Let’s keep in mind that the use of AI in the public sphere will be open to discussion before adoption, in principle providing an opportunity for objection/regulation.
That is not the case for personal use AI, so expect to see first some degree of “previous experience” arising from personal use of AI to perform any individual-focused, customized actions.
Properly discussed and implemented, AI can greatly reduce friction between humans.

Athena Jones
Athena Jones
3 years ago

NO

Terence Fitch
Terence Fitch
3 years ago

Surely the machines would need to be programmed to be indecisive then?

Prashant Kotak
Prashant Kotak
3 years ago

A bit of background on how Algorithmic Technology emerged might be of help to anyone who wants to engage in this debate at an informed level.

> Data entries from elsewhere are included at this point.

-- pv_equiv track=rewrite | github.com/ssalogel/AoC2024 | src/AoC2020/day24.py | parse_instr
-- ===== SOURCE A (Python) =====
-- def parse_instr(data: list[str]) -> list[list[str]]:
--     res = []
--     for line in data:
--         index = 0
--         instr = []
--         while index < len(line):
--             if line[index] in ("e", "w"):
--                 instr.append(line[index])
--                 index += 1
--             else:
--                 instr.append(line[index : index + 2])
--                 index += 2
--         res.append(instr)
--     return res
-- ===== SOURCE B (Python) =====
-- def parse_instr(data: list[str]) -> list[list[str]]:
--     res = []
--     for line in data:
--         instr = []
--         pending = None
--         for c in line:
--             if pending is not None:
--                 instr.append(pending + c)
--                 pending = None
--             elif c in ("e", "w"):
--                 instr.append(c)
--             else:
--                 pending = c
--         if pending is not None:
--             instr.append(pending)
--         res.append(instr)
--     return res
-- ===== Notes on version B (the rewrite author's own statement) =====
-- stated objective: alternative
-- what changed: Replaces the index-and-slice while-loop with a single character-level state machine that carries a one-char pending prefix and flushes it at end of line, eliminating all indexing and slicing.
import Mathlib
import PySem

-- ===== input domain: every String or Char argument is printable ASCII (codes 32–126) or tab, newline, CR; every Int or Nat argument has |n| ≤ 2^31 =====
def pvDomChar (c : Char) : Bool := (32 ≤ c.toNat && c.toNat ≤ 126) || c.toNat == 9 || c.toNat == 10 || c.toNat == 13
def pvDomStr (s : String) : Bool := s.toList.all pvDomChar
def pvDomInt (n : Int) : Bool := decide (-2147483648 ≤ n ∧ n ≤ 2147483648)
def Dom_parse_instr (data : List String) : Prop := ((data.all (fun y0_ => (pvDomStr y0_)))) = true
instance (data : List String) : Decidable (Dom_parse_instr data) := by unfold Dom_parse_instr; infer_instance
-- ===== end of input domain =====

-- B replaces A's index-and-slice while-loop by a pending-prefix state machine folded over the characters (alternative decomposition, same cost).


-- ===== PORT A =====
-- A's while loop: index-based scan; line[index] is always in range (index < len),
-- line[index:index+2] is PySem.List.slice on the char list.
def parseLineA (cs : List Char) (index : Nat) (instr : List String) : List String :=
  if h : index < cs.length then
    if cs[index] = 'e' ∨ cs[index] = 'w' then
      parseLineA cs (index + 1) (instr ++ [String.ofList [cs[index]]])
    else
      parseLineA cs (index + 2)
        (instr ++ [String.ofList (PySem.List.slice cs (some (index : Int)) (some ((index : Int) + 2)))])
  else instr
termination_by cs.length - index

def parse_instr (data : List String) : List (List String) :=
  data.map (fun line => parseLineA line.toList 0 [])

-- ===== PORT B =====
-- B's state machine: pending prefix carried through a fold, flushed at end of line.
def stepB (st : List String × Option Char) (c : Char) : List String × Option Char :=
  match st.2 with
  | some p => (st.1 ++ [String.ofList [p, c]], none)
  | none =>
    if c = 'e' ∨ c = 'w' then (st.1 ++ [String.ofList [c]], none)
    else (st.1, some c)

def flushB (st : List String × Option Char) : List String :=
  match st.2 with
  | none => st.1
  | some p => st.1 ++ [String.ofList [p]]

def parse_instr_alt (data : List String) : List (List String) :=
  data.map (fun line => flushB (line.toList.foldl stepB ([], none)))

-- ===== PRECONDITION & SPEC =====
def Spec_parse_instr (data : List String) (out : List (List String)) : Prop := out = parse_instr_alt data
instance (data : List String) (out : List (List String)) : Decidable (Spec_parse_instr data out) := by unfold Spec_parse_instr; infer_instance

-- ===== CLAIM (what is proved, stated in full; the proofs are below) =====
def Claim_equal_parse_instr : Prop := ∀ (data : List String), Dom_parse_instr data → Spec_parse_instr data (parse_instr data)

-- ===== LEMMAS AND PROOFS =====

-- Common normal form: direct recursion producing the token list of one line.
def tokens : List Char → List String
  | [] => []
  | [c] => [String.ofList [c]]
  | c :: d :: rest =>
    if c = 'e' ∨ c = 'w' then String.ofList [c] :: tokens (d :: rest)
    else String.ofList [c, d] :: tokens rest

theorem parseLineA_eq_tokens (cs : List Char) (index : Nat) (instr : List String) :
    parseLineA cs index instr = instr ++ tokens (cs.drop index) := by
  induction hn : cs.length - index using Nat.strong_induction_on generalizing index instr with
  | _ n ih =>
  rw [parseLineA]
  by_cases h : index < cs.length
  · simp only [h, dif_pos]
    obtain ⟨c, rest, hdrop⟩ : ∃ c rest, cs.drop index = c :: rest := by
      rcases e : cs.drop index with _ | ⟨c, rest⟩
      · exfalso; have := List.drop_eq_nil_iff.mp e; omega
      · exact ⟨_, _, rfl⟩
    have hc : cs[index] = c := by
      have h0 : 0 < (cs.drop index).length := by simp [hdrop]
      have := List.getElem_drop (xs := cs) (i := index) (j := 0) (h := h0)
      simpa [hdrop] using this.symm
    have hd1 : cs.drop (index + 1) = rest := by
      have e1 : cs.drop (index + 1) = (cs.drop index).drop 1 := by
        rw [List.drop_drop]
      simp [e1, hdrop]
    by_cases hew : cs[index] = 'e' ∨ cs[index] = 'w'
    · rw [if_pos hew,
        ih (cs.length - (index + 1)) (by omega) (index + 1) _ rfl, hd1]
      have hew' : c = 'e' ∨ c = 'w' := hc ▸ hew
      rcases rest with _ | ⟨d, rest'⟩ <;>
        simp [hdrop, tokens, hc, hew']
    · rw [if_neg hew,
        ih (cs.length - (index + 2)) (by omega) (index + 2) _ rfl]
      have hew' : ¬ (c = 'e' ∨ c = 'w') := fun hco => hew (hc ▸ hco)
      have hslice : PySem.List.slice cs (some (index : Int)) (some ((index : Int) + 2))
          = (cs.drop index).take 2 := by
        have := PySem.List.slice_natCast_add (xs := cs) (j := index) (n := 2)
        simpa using this
      have hd2 : cs.drop (index + 2) = rest.drop 1 := by
        have e2 : cs.drop (index + 2) = (cs.drop index).drop 2 := by
          rw [List.drop_drop]
        simp [e2, hdrop]
      rcases rest with _ | ⟨d, rest'⟩ <;>
        simp [hdrop, tokens, hew', hslice, hd2, List.take]
  · simp only [h, dif_neg, not_false_iff]
    have : cs.drop index = [] := List.drop_eq_nil_iff.mpr (by omega)
    simp [this, tokens]

theorem foldB_eq_tokens (cs : List Char) (acc : List String) :
    flushB (cs.foldl stepB (acc, none)) = acc ++ tokens cs := by
  induction hn : cs.length using Nat.strong_induction_on generalizing cs acc with
  | _ n ih =>
  rcases cs with _ | ⟨c, rest⟩
  · simp [flushB, tokens]
  · by_cases hew : c = 'e' ∨ c = 'w'
    · have hstep : stepB (acc, none) c = (acc ++ [String.ofList [c]], none) := by
        simp [stepB, hew]
      simp only [List.foldl_cons, hstep]
      rw [ih rest.length (by simp at hn; omega) rest _ rfl]
      rcases rest with _ | ⟨d, rest'⟩ <;> simp [tokens, hew]
    · have hstep : stepB (acc, none) c = (acc, some c) := by
        simp [stepB, hew]
      rcases rest with _ | ⟨d, rest'⟩
      · simp [hstep, flushB, tokens]
      · have hstep2 : stepB (acc, some c) d = (acc ++ [String.ofList [c, d]], none) := by
          simp [stepB]
        simp only [List.foldl_cons, hstep, hstep2]
        rw [ih rest'.length (by simp at hn; omega) rest' _ rfl]
        simp [tokens, hew]

-- ===== VERDICT (by name: the statement is the Claim_ definition above) =====
theorem parse_instr_spec : Claim_equal_parse_instr := by
  intro data _
  unfold Spec_parse_instr parse_instr parse_instr_alt
  apply List.map_congr_left
  intro line _
  rw [parseLineA_eq_tokens, foldB_eq_tokens]
  simp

Formalisation of the concept of Algorithms – a way of defining a series of mathematical steps, with both memory and the ability to alter it’s own state, arose from attempts by mathematicians and philosophers from the late 19th century onwards to ‘ground’ the basis of maths in solid foundations – Hilbert’s Entscheidungsproblem etc. This is what Russell picked holes in when Frege put forward a foundation framework, and what Gödel eventually showed was never going to be possible. (Part of the motivation for creating a ‘foundation’ was to mechanise the creation of mathematical proofs – away from the ‘bolt of lightning in someone’s head’, but that is a different rabbit hole we won’t go down here).

Prashant Kotak
Prashant Kotak
3 years ago
Reply to  Prashant Kotak

All the above of course was part of the same ecosystem of mathematical thought that led to the development of the concept of algorithms (the word is derived from the name of Musa al-Khwarizmi, an extraordinary 9th century Persian mathematician) which was the result of the work of a number of people who defined the world we live in, but are pretty much completely unknown to the general public. Alan Turing (Universal Turing Machines), Alonzo Church (Lambda Calculus), Emil Post, Kurt Gödel (Recursive Functions) all independently came up with frameworks aimed at answering Entscheidungsproblem, which were all eventually shown to be equivalent – essentially cementing the truth that algorithms are elemental, fundamental entities, deeply embedded into the guts of mathematics, not an overlaid ‘human’ construction. The most useful of the frameworks proved to be Turings: the concept of the Universal Turing Machine (a general purpose computation machine capable of executing *any* algorithm) turned out to be startlingly powerful, as were attendent concepts like ‘Tape’ (storage, memory), Turing Completeness (if a system or entity obeying a specific set of rules can ‘implement’ a UTM, and thus become capable of running *any* algorithm) and so on.

Prashant Kotak
Prashant Kotak
3 years ago
Reply to  Prashant Kotak

All of this, at that point in time 1920s/30s was purely mathematical ideas with no physical implementations. Those mathematical ideas were given physical form by the peerless John von Neumann, again pretty much unknown to the general public, unknown to even to many academicians (many years ago I once had a conversation with a young economics lecturer who hadn’t heard of von Neumann, when I bought up Morgenstern and Game Theory) but he was undoubtedly the single smartest human ever to have existed – and I’m not someone given to hyperbole. He created the von Neumann architecture, which is an implementation design of the Universal Turing Machine, and has ever since been the basis of pretty much every single computation device in the world (except for a very small number of Neural Nets, not run on computers, which they of course can be, but directly implemented in hardware – traditional feed-forward Neural Nets are not Turing Complete and cannot be considered general algorithmic devices, although other types of Neural Nets are. Neural Nets are actually something mysterious (please don’t believe anyone who tells you Neural Nets are standard algorithmic machine learning) – they appear to be some form of multi-dimensional function approximators – but we won’t go down that rabbit hole either here). Further, von Neumann then actualised his design in electronics, using the technology of the time, valves of course, and then proceeded to code algorithms in the machine instructions of his architecture.